## TASK DIRECTIONS
Retype the whole listing that follows so that it matches the original exactly.
═══ MATERIAL FOR THIS TASK ═══
-- pv_equiv track=rewrite | github.com/orlykor/intro2cs-ex6 | balanced_brackets.py | match_brackets
-- ===== SOURCE A (Python) =====
-- def match_brackets(s):
--     '''
--     this func checks if the string is balanced or not, if not it returns an
--     empty list, if it is then it goes into the inside func. the inside func
--     checks for matched brackets between '(' and its matched ')' recursivly.
--     when it finds the matched ')' it replace the bracket's place for the
--     distance between them. for ')' it puts it with negetive num.
--     if there's none of them it replacs the value with the value '0'.
--     when it finishes recursivly it returns the new string with the changes.
--     '''
--     counter = 0
--     i = 0
--     lst1 = list(s)
--     lst = []
--     NOT_BRACKETS = 0
--
--     while i < len(s):
--         if lst1[i] == "(" :
--             counter += 1
--         elif lst1[i] == ")":
--             counter -= 1
--         else:
--             lst1[i] = 0
--         if counter < 0:
--             return lst
--         i += 1
--     if counter > 0 or counter < 0:
--         return lst
--     else:
--         lst = lst1
--
--     def helper(lst):
--         counter = 0
--         for i in range(len(lst)):
--             if lst[i] == "(":
--                 c_open = i
--             else:
--                 if lst[i] != "(" and lst[i] != ")":
--                     counter += 1
--         if counter == len(lst):
--             return lst
--         c_close = c_open
--         for j in lst[c_open:]: #goes from where we found the last "("
--             if j == ")":
--                 lst[c_open] = c_close - c_open
--                 lst[c_close] = c_open - c_close
--                 break
--             else:
--                 c_close += 1
--         return helper(lst)
--
--     new_list = helper(lst)
--     return new_list
-- ===== SOURCE B (Python) =====
-- def match_brackets(s):
--     out = [0] * len(s)
--     stack = []
--     for j, c in enumerate(s):
--         if c == '(':
--             stack.append(j)
--         elif c == ')':
--             if not stack:
--                 return []
--             i = stack.pop()
--             out[i] = j - i
--             out[j] = i - j
--     if stack:
--         return []
--     return out
-- ===== Notes on version B (the rewrite author's own statement) =====
-- stated objective: faster
-- what changed: Replaced the repeated full-list rescans (recursive helper that re-finds the last '(' and its ')' each round) with a single left-to-right pass keeping a stack of open-bracket indices.
import Mathlib
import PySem

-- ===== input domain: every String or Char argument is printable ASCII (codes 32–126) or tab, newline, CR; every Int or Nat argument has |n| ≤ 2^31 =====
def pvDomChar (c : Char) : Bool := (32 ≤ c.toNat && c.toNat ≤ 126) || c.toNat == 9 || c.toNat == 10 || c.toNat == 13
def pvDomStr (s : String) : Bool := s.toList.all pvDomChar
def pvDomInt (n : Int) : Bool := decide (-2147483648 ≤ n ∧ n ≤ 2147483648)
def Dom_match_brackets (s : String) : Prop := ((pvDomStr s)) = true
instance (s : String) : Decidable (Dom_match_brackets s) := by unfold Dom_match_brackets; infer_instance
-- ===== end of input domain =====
═══
## RESPONSE BELOW
-- pv_equiv track=rewrite | github.com/orlykor/intro2cs-ex6 | balanced_brackets.py | match_brackets
-- ===== SOURCE A (Python) =====
-- def match_brackets(s):
--     '''
--     this func checks if the string is balanced or not, if not it returns an
--     empty list, if it is then it goes into the inside func. the inside func
--     checks for matched brackets between '(' and its matched ')' recursivly.
--     when it finds the matched ')' it replace the bracket's place for the
--     distance between them. for ')' it puts it with negetive num.
--     if there's none of them it replacs the value with the value '0'.
--     when it finishes recursivly it returns the new string with the changes.
--     '''
--     counter = 0
--     i = 0
--     lst1 = list(s)
--     lst = []
--     NOT_BRACKETS = 0
--
--     while i < len(s):
--         if lst1[i] == "(" :
--             counter += 1
--         elif lst1[i] == ")":
--             counter -= 1
--         else:
--             lst1[i] = 0
--         if counter < 0:
--             return lst
--         i += 1
--     if counter > 0 or counter < 0:
--         return lst
--     else:
--         lst = lst1
--
--     def helper(lst):
--         counter = 0
--         for i in range(len(lst)):
--             if lst[i] == "(":
--                 c_open = i
--             else:
--                 if lst[i] != "(" and lst[i] != ")":
--                     counter += 1
--         if counter == len(lst):
--             return lst
--         c_close = c_open
--         for j in lst[c_open:]: #goes from where we found the last "("
--             if j == ")":
--                 lst[c_open] = c_close - c_open
--                 lst[c_close] = c_open - c_close
--                 break
--             else:
--                 c_close += 1
--         return helper(lst)
--
--     new_list = helper(lst)
--     return new_list
-- ===== SOURCE B (Python) =====
-- def match_brackets(s):
--     out = [0] * len(s)
--     stack = []
--     for j, c in enumerate(s):
--         if c == '(':
--             stack.append(j)
--         elif c == ')':
--             if not stack:
--                 return []
--             i = stack.pop()
--             out[i] = j - i
--             out[j] = i - j
--     if stack:
--         return []
--     return out
-- ===== Notes on version B (the rewrite author's own statement) =====
-- stated objective: faster
-- what changed: Replaced the repeated full-list rescans (recursive helper that re-finds the last '(' and its ')' each round) with a single left-to-right pass keeping a stack of open-bracket indices.
import Mathlib
import PySem

-- ===== input domain: every String or Char argument is printable ASCII (codes 32–126) or tab, newline, CR; every Int or Nat argument has |n| ≤ 2^31 =====
def pvDomChar (c : Char) : Bool := (32 ≤ c.toNat && c.toNat ≤ 126) || c.toNat == 9 || c.toNat == 10 || c.toNat == 13
def pvDomStr (s : String) : Bool := s.toList.all pvDomChar
def pvDomInt (n : Int) : Bool := decide (-2147483648 ≤ n ∧ n ≤ 2147483648)
def Dom_match_brackets (s : String) : Prop := ((pvDomStr s)) = true
instance (s : String) : Decidable (Dom_match_brackets s) := by unfold Dom_match_brackets; infer_instance
-- ===== end of input domain =====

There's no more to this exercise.